Work out how many lines below contain the word "induction", then give that number alone.

*** Block opens ***

-- pv_equiv track=rewrite | github.com/yhc29/elii_api | Query/query.py | date_sort_filter
-- ===== SOURCE A (Python) =====
-- def date_sort_filter(date_list,query_period):
--   result = []
--   date_list = sorted(date_list)
--   if not query_period:
--     return date_list
--
--   for date in date_list:
--     if date>=query_period[0] and date<=query_period[1]:
--       result.append(date)
--     elif date>query_period[1]:
--       break
--   return result
-- ===== SOURCE B (Python) =====
-- import bisect
--
-- def date_sort_filter(date_list, query_period):
--     out = sorted(date_list)
--     if not query_period or not out:
--         return out
--     lo = bisect.bisect_left(out, query_period[0])
--     hi = bisect.bisect_right(out, query_period[1])
--     return out[lo:hi]
-- ===== Notes on version B (the rewrite author's own statement) =====
-- stated objective: idiomatic
-- what changed: The linear scan with conditional append and early break over the sorted list is replaced by two binary searches (bisect_left/bisect_right) and a slice of the sorted list; on an empty list there is nothing to filter so B returns it directly.
import Mathlib
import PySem

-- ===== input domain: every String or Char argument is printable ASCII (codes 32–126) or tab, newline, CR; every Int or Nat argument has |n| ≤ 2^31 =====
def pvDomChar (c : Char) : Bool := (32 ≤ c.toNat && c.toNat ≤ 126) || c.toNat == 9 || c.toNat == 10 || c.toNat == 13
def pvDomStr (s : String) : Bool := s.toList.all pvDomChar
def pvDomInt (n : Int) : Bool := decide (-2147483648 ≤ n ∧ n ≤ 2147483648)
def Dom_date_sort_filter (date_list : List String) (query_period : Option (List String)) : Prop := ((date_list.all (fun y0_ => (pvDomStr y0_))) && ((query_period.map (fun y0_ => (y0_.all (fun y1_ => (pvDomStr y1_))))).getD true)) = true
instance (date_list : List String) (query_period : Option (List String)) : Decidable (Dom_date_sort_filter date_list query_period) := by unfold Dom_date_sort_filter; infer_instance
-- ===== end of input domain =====

-- B replaces A's linear scan (conditional append + early break) over the sorted list by two
-- binary searches (bisect_left / bisect_right) and a slice of the sorted list (idiomatic).

-- ===== PORT A =====
-- the for-loop of A: append when q0 ≤ d ≤ q1, break when d > q1
def pvALoop (q0 q1 : String) (acc : List String) : List String → List String
  | [] => acc
  | d :: rest =>
      if q0 ≤ d ∧ d ≤ q1 then pvALoop q0 q1 (acc ++ [d]) rest
      else if q1 < d then acc
      else pvALoop q0 q1 acc rest

def date_sort_filter (date_list : List String) (query_period : Option (List String)) : List String :=
  let dl := PySem.List.sorted date_list (fun x => x)
  match query_period with
  | none => dl
  | some q =>
    if q = [] then dl
    else pvALoop (PySem.List.pyGetD q 0 "") (PySem.List.pyGetD q 1 "") [] dl

-- ===== PORT B =====
def date_sort_filter_alt (date_list : List String) (query_period : Option (List String)) : List String :=
  let out := PySem.List.sorted date_list (fun x => x)
  match query_period with
  | none => out
  | some q =>
    if q = [] then out
    else if out = [] then out
    else
      let lo := PySem.List.bisectLeft out (PySem.List.pyGetD q 0 "")
      let hi := PySem.List.bisectRight out (PySem.List.pyGetD q 1 "")
      PySem.List.slice out (some (lo : Int)) (some (hi : Int))

-- ===== PRECONDITION & SPEC =====
-- Pre_ excludes exactly the inputs on which A raises: a nonempty date_list together with a
-- truthy one-element query_period, where A's query_period[1] access raises IndexError (B's
-- equally-unconditional query_period[1] access raises there too).
def Pre_date_sort_filter (date_list : List String) (query_period : Option (List String)) : Prop :=
  date_list = [] ∨ (query_period.getD []).length ≠ 1
instance (date_list : List String) (query_period : Option (List String)) : Decidable (Pre_date_sort_filter date_list query_period) := by unfold Pre_date_sort_filter; infer_instance

def pvWitness_date_sort_filter : List String × Option (List String) := (["b", "a", "c"], some ["a", "b"])

def Spec_date_sort_filter (date_list : List String) (query_period : Option (List String)) (out : List String) : Prop := out = date_sort_filter_alt date_list query_period
instance (date_list : List String) (query_period : Option (List String)) (out : List String) : Decidable (Spec_date_sort_filter date_list query_period out) := by unfold Spec_date_sort_filter; infer_instance

-- ===== CLAIM (what is proved, stated in full; the proofs are below) =====
def Claim_equal_date_sort_filter : Prop := ∀ (date_list : List String) (query_period : Option (List String)), Dom_date_sort_filter date_list query_period → Pre_date_sort_filter date_list query_period → Spec_date_sort_filter date_list query_period (date_sort_filter date_list query_period)

-- ===== LEMMAS AND PROOFS =====

theorem pvWitness_ok : Dom_date_sort_filter pvWitness_date_sort_filter.1 pvWitness_date_sort_filter.2 ∧ Pre_date_sort_filter pvWitness_date_sort_filter.1 pvWitness_date_sort_filter.2 := by decide

-- A's loop with accumulator prepends the accumulator
theorem pvALoop_acc (q0 q1 : String) (acc : List String) (l : List String) :
    pvALoop q0 q1 acc l = acc ++ pvALoop q0 q1 [] l := by
  induction l generalizing acc with
  | nil => simp [pvALoop]
  | cons d rest ih =>
    by_cases h1 : q0 ≤ d ∧ d ≤ q1
    · rw [pvALoop, pvALoop, if_pos h1, if_pos h1, ih (acc ++ [d]), ih ([] ++ [d])]
      simp
    · by_cases h2 : q1 < d
      · rw [pvALoop, pvALoop, if_neg h1, if_neg h1, if_pos h2, if_pos h2]
        simp
      · rw [pvALoop, pvALoop, if_neg h1, if_neg h1, if_neg h2, if_neg h2, ih acc]

-- On a ≤-sorted list, A's loop with break computes the filter over the whole list
theorem pvALoop_filter (q0 q1 : String) (l : List String)
    (hs : List.Pairwise (· ≤ ·) l) :
    pvALoop q0 q1 [] l = l.filter (fun d => decide (q0 ≤ d) && decide (d ≤ q1)) := by
  induction l with
  | nil => simp [pvALoop]
  | cons d rest ih =>
    have hrest := (List.pairwise_cons.mp hs).2
    have hd := (List.pairwise_cons.mp hs).1
    by_cases h1 : q0 ≤ d ∧ d ≤ q1
    · rw [pvALoop, if_pos h1, pvALoop_acc, ih hrest, List.filter_cons,
        if_pos (by simp [h1.1, h1.2])]
      rfl
    · by_cases h2 : q1 < d
      · rw [pvALoop, if_neg h1, if_pos h2]
        have : ∀ y ∈ d :: rest, ¬ (decide (q0 ≤ y) && decide (y ≤ q1)) = true := by
          intro y hy
          rcases List.mem_cons.mp hy with h | h
          · subst h
            simp only [Bool.and_eq_true, decide_eq_true_eq, not_and]
            intro _ hle
            exact absurd hle (not_le.mpr h2)
          · have hq : q1 < y := lt_of_lt_of_le h2 (hd y h)
            simp only [Bool.and_eq_true, decide_eq_true_eq, not_and]
            intro _ hle
            exact absurd hle (not_le.mpr hq)
        rw [List.filter_eq_nil_iff.mpr this]
      · have hlt : d < q0 := by
          rcases not_and_or.mp h1 with h | h
          · exact not_le.mp h
          · exact absurd (not_lt.mp h2) h
        rw [pvALoop, if_neg h1, if_neg h2, ih hrest, List.filter_cons,
          if_neg (by
            simp only [Bool.and_eq_true, decide_eq_true_eq, not_and]
            intro hle
            exact absurd hle (not_le.mpr hlt))]

-- binary-search invariant for bisect_left's loop, at type String
theorem pvBisectLeftLoop_spec (xs : List String) (x : String)
    (hs : List.Pairwise (· ≤ ·) xs) :
    ∀ fuel lo hi, lo ≤ hi → hi ≤ xs.length → hi - lo ≤ fuel →
    (∀ j (hj : j < xs.length), j < lo → xs[j] < x) →
    (∀ j (hj : j < xs.length), hi ≤ j → x ≤ xs[j]) →
    (∀ j (hj : j < xs.length), j < PySem.List.bisectLeftLoop xs x fuel lo hi → xs[j] < x) ∧
    (∀ j (hj : j < xs.length), PySem.List.bisectLeftLoop xs x fuel lo hi ≤ j → x ≤ xs[j]) ∧
    PySem.List.bisectLeftLoop xs x fuel lo hi ≤ hi := by
  intro fuel
  induction fuel with
  | zero =>
    intro lo hi hlohi hhi hfuel hlow hhigh
    have : lo = hi := by omega
    subst this
    exact ⟨hlow, hhigh, le_refl _⟩
  | succ fuel ih =>
    intro lo hi hlohi hhi hfuel hlow hhigh
    rw [PySem.List.bisectLeftLoop]
    by_cases hlt : lo < hi
    · rw [if_pos hlt]
      have hmid : (lo + hi) / 2 < xs.length := by omega
      rw [List.getElem?_eq_getElem hmid]
      by_cases hy : xs[(lo + hi) / 2] < x
      · simp only [if_pos hy]
        obtain ⟨a, b, c⟩ := ih ((lo + hi) / 2 + 1) hi (by omega) hhi (by omega)
          (by
            intro j hj hjlt
            rcases Nat.lt_succ_iff_lt_or_eq.mp hjlt with h | h
            · exact lt_of_le_of_lt (List.pairwise_iff_getElem.mp hs j _ hj hmid h) hy
            · subst h; exact hy)
          hhigh
        exact ⟨a, b, c⟩
      · simp only [if_neg hy]
        obtain ⟨a, b, c⟩ := ih lo ((lo + hi) / 2) (by omega) (by omega) (by omega) hlow
          (by
            intro j hj hjge
            have hx : x ≤ xs[(lo + hi) / 2] := not_lt.mp hy
            rcases Nat.lt_or_ge ((lo + hi) / 2) j with h | h
            · exact le_trans hx (List.pairwise_iff_getElem.mp hs _ j hmid hj h)
            · have : j = (lo + hi) / 2 := by omega
              subst this; exact hx)
        exact ⟨a, b, le_trans c (by omega)⟩
    · rw [if_neg hlt]
      have : lo = hi := by omega
      subst this
      exact ⟨hlow, hhigh, le_refl _⟩

-- binary-search invariant for bisect_right's loop, at type String
theorem pvBisectRightLoop_spec (xs : List String) (x : String)
    (hs : List.Pairwise (· ≤ ·) xs) :
    ∀ fuel lo hi, lo ≤ hi → hi ≤ xs.length → hi - lo ≤ fuel →
    (∀ j (hj : j < xs.length), j < lo → xs[j] ≤ x) →
    (∀ j (hj : j < xs.length), hi ≤ j → x < xs[j]) →
    (∀ j (hj : j < xs.length), j < PySem.List.bisectRightLoop xs x fuel lo hi → xs[j] ≤ x) ∧
    (∀ j (hj : j < xs.length), PySem.List.bisectRightLoop xs x fuel lo hi ≤ j → x < xs[j]) ∧
    PySem.List.bisectRightLoop xs x fuel lo hi ≤ xs.length := by
  intro fuel
  induction fuel with
  | zero =>
    intro lo hi hlohi hhi hfuel hlow hhigh
    have : lo = hi := by omega
    subst this
    exact ⟨hlow, hhigh, hhi⟩
  | succ fuel ih =>
    intro lo hi hlohi hhi hfuel hlow hhigh
    rw [PySem.List.bisectRightLoop]
    by_cases hlt : lo < hi
    · rw [if_pos hlt]
      have hmid : (lo + hi) / 2 < xs.length := by omega
      rw [List.getElem?_eq_getElem hmid]
      by_cases hy : x < xs[(lo + hi) / 2]
      · simp only [if_pos hy]
        exact ih lo ((lo + hi) / 2) (by omega) (by omega) (by omega) hlow
          (by
            intro j hj hjge
            rcases Nat.lt_or_ge ((lo + hi) / 2) j with h | h
            · exact lt_of_lt_of_le hy (List.pairwise_iff_getElem.mp hs _ j hmid hj h)
            · have : j = (lo + hi) / 2 := by omega
              subst this; exact hy)
      · simp only [if_neg hy]
        exact ih ((lo + hi) / 2 + 1) hi (by omega) hhi (by omega)
          (by
            intro j hj hjlt
            have hx : xs[(lo + hi) / 2] ≤ x := not_lt.mp hy
            rcases Nat.lt_succ_iff_lt_or_eq.mp hjlt with h | h
            · exact le_trans (List.pairwise_iff_getElem.mp hs j _ hj hmid h) hx
            · subst h; exact hx)
          hhigh
    · rw [if_neg hlt]
      have : lo = hi := by omega
      subst this
      exact ⟨hlow, hhigh, hhi⟩

-- the slice of the sorted list between the two bisection points is the filter
theorem pvSlice_filter (s : List String) (q0 q1 : String)
    (hs : List.Pairwise (· ≤ ·) s) :
    PySem.List.slice s (some ((PySem.List.bisectLeft s q0 : Nat) : Int))
        (some ((PySem.List.bisectRight s q1 : Nat) : Int)) =
      s.filter (fun d => decide (q0 ≤ d) && decide (d ≤ q1)) := by
  obtain ⟨hL1, hL2, hLle⟩ :=
    pvBisectLeftLoop_spec s q0 hs s.length 0 s.length (by omega) (le_refl _) (by omega)
      (by intro j hj h; omega) (by intro j hj h; omega)
  obtain ⟨hR1, hR2, hRle⟩ :=
    pvBisectRightLoop_spec s q1 hs s.length 0 s.length (by omega) (le_refl _) (by omega)
      (by intro j hj h; omega) (by intro j hj h; omega)
  have hLdef : PySem.List.bisectLeft s q0 = PySem.List.bisectLeftLoop s q0 s.length 0 s.length := rfl
  have hRdef : PySem.List.bisectRight s q1 = PySem.List.bisectRightLoop s q1 s.length 0 s.length := rfl
  rw [PySem.List.slice_natCast, hLdef, hRdef]
  set L := PySem.List.bisectLeftLoop s q0 s.length 0 s.length with hL
  set R := PySem.List.bisectRightLoop s q1 s.length 0 s.length with hR
  by_cases hLR : R ≤ L
  · have h0 : R - L = 0 := by omega
    rw [h0, List.take_zero]
    symm
    rw [List.filter_eq_nil_iff]
    intro a ha
    obtain ⟨j, hj, rfl⟩ := List.mem_iff_getElem.mp ha
    simp only [Bool.and_eq_true, decide_eq_true_eq, not_and]
    intro hle1 hle2
    by_cases hjR : j < R
    · exact absurd hle1 (not_le.mpr (hL1 j hj (by omega)))
    · exact absurd hle2 (not_le.mpr (hR2 j hj (by omega)))
  · rw [Nat.not_le] at hLR
    have hsplit : s = s.take L ++ ((s.drop L).take (R - L) ++ s.drop R) := by
      conv_lhs => rw [← List.take_append_drop L s]
      congr 1
      conv_lhs => rw [← List.take_append_drop (R - L) (s.drop L)]
      rw [List.drop_drop]
      congr 2
      omega
    conv_rhs => rw [hsplit]
    rw [List.filter_append, List.filter_append]
    have hpre : (s.take L).filter (fun d => decide (q0 ≤ d) && decide (d ≤ q1)) = [] := by
      rw [List.filter_eq_nil_iff]
      intro a ha
      obtain ⟨k, hk, rfl⟩ := List.mem_iff_getElem.mp ha
      rw [List.length_take] at hk
      have hk' : k < L := by omega
      rw [List.getElem_take]
      have h := hL1 k (by omega) hk'
      simp only [Bool.and_eq_true, decide_eq_true_eq, not_and]
      intro hle _
      exact absurd hle (not_le.mpr h)
    have hsuf : (s.drop R).filter (fun d => decide (q0 ≤ d) && decide (d ≤ q1)) = [] := by
      rw [List.filter_eq_nil_iff]
      intro a ha
      obtain ⟨k, hk, rfl⟩ := List.mem_iff_getElem.mp ha
      rw [List.getElem_drop]
      have hk' : R + k < s.length := by
        have := List.length_drop (l := s) (i := R)
        omega
      have h := hR2 (R + k) hk' (by omega)
      simp only [Bool.and_eq_true, decide_eq_true_eq, not_and]
      intro _ hle
      exact absurd hle (not_le.mpr h)
    have hmid : ((s.drop L).take (R - L)).filter (fun d => decide (q0 ≤ d) && decide (d ≤ q1))
        = (s.drop L).take (R - L) := by
      rw [List.filter_eq_self]
      intro a ha
      obtain ⟨k, hk, rfl⟩ := List.mem_iff_getElem.mp ha
      rw [List.length_take, List.length_drop] at hk
      have hk1 : k < R - L := by omega
      have hk2 : L + k < s.length := by omega
      rw [List.getElem_take, List.getElem_drop]
      have hlo := hL2 (L + k) hk2 (by omega)
      have hhi := hR1 (L + k) hk2 (by omega)
      simp only [Bool.and_eq_true, decide_eq_true_eq]
      exact ⟨hlo, hhi⟩
    rw [hpre, hsuf, hmid, List.nil_append, List.append_nil]

-- ===== VERDICT (by name: the statement is the Claim_ definition above) =====
theorem date_sort_filter_spec : Claim_equal_date_sort_filter := by
  intro dl qp hdom hpre
  unfold Spec_date_sort_filter date_sort_filter date_sort_filter_alt
  cases qp with
  | none => rfl
  | some q =>
    by_cases hq : q = []
    · simp [hq]
    · simp only [if_neg hq]
      by_cases hout : PySem.List.sorted dl (fun x => x) = []
      · simp [hout, pvALoop]
      · simp only [if_neg hout]
        have hs : List.Pairwise (· ≤ ·) (PySem.List.sorted dl (fun x => x)) :=
          PySem.List.sorted_pairwise dl _
        rw [pvALoop_filter _ _ _ hs, pvSlice_filter _ _ _ hs]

*** Block closes ***

— RESPONSE —
4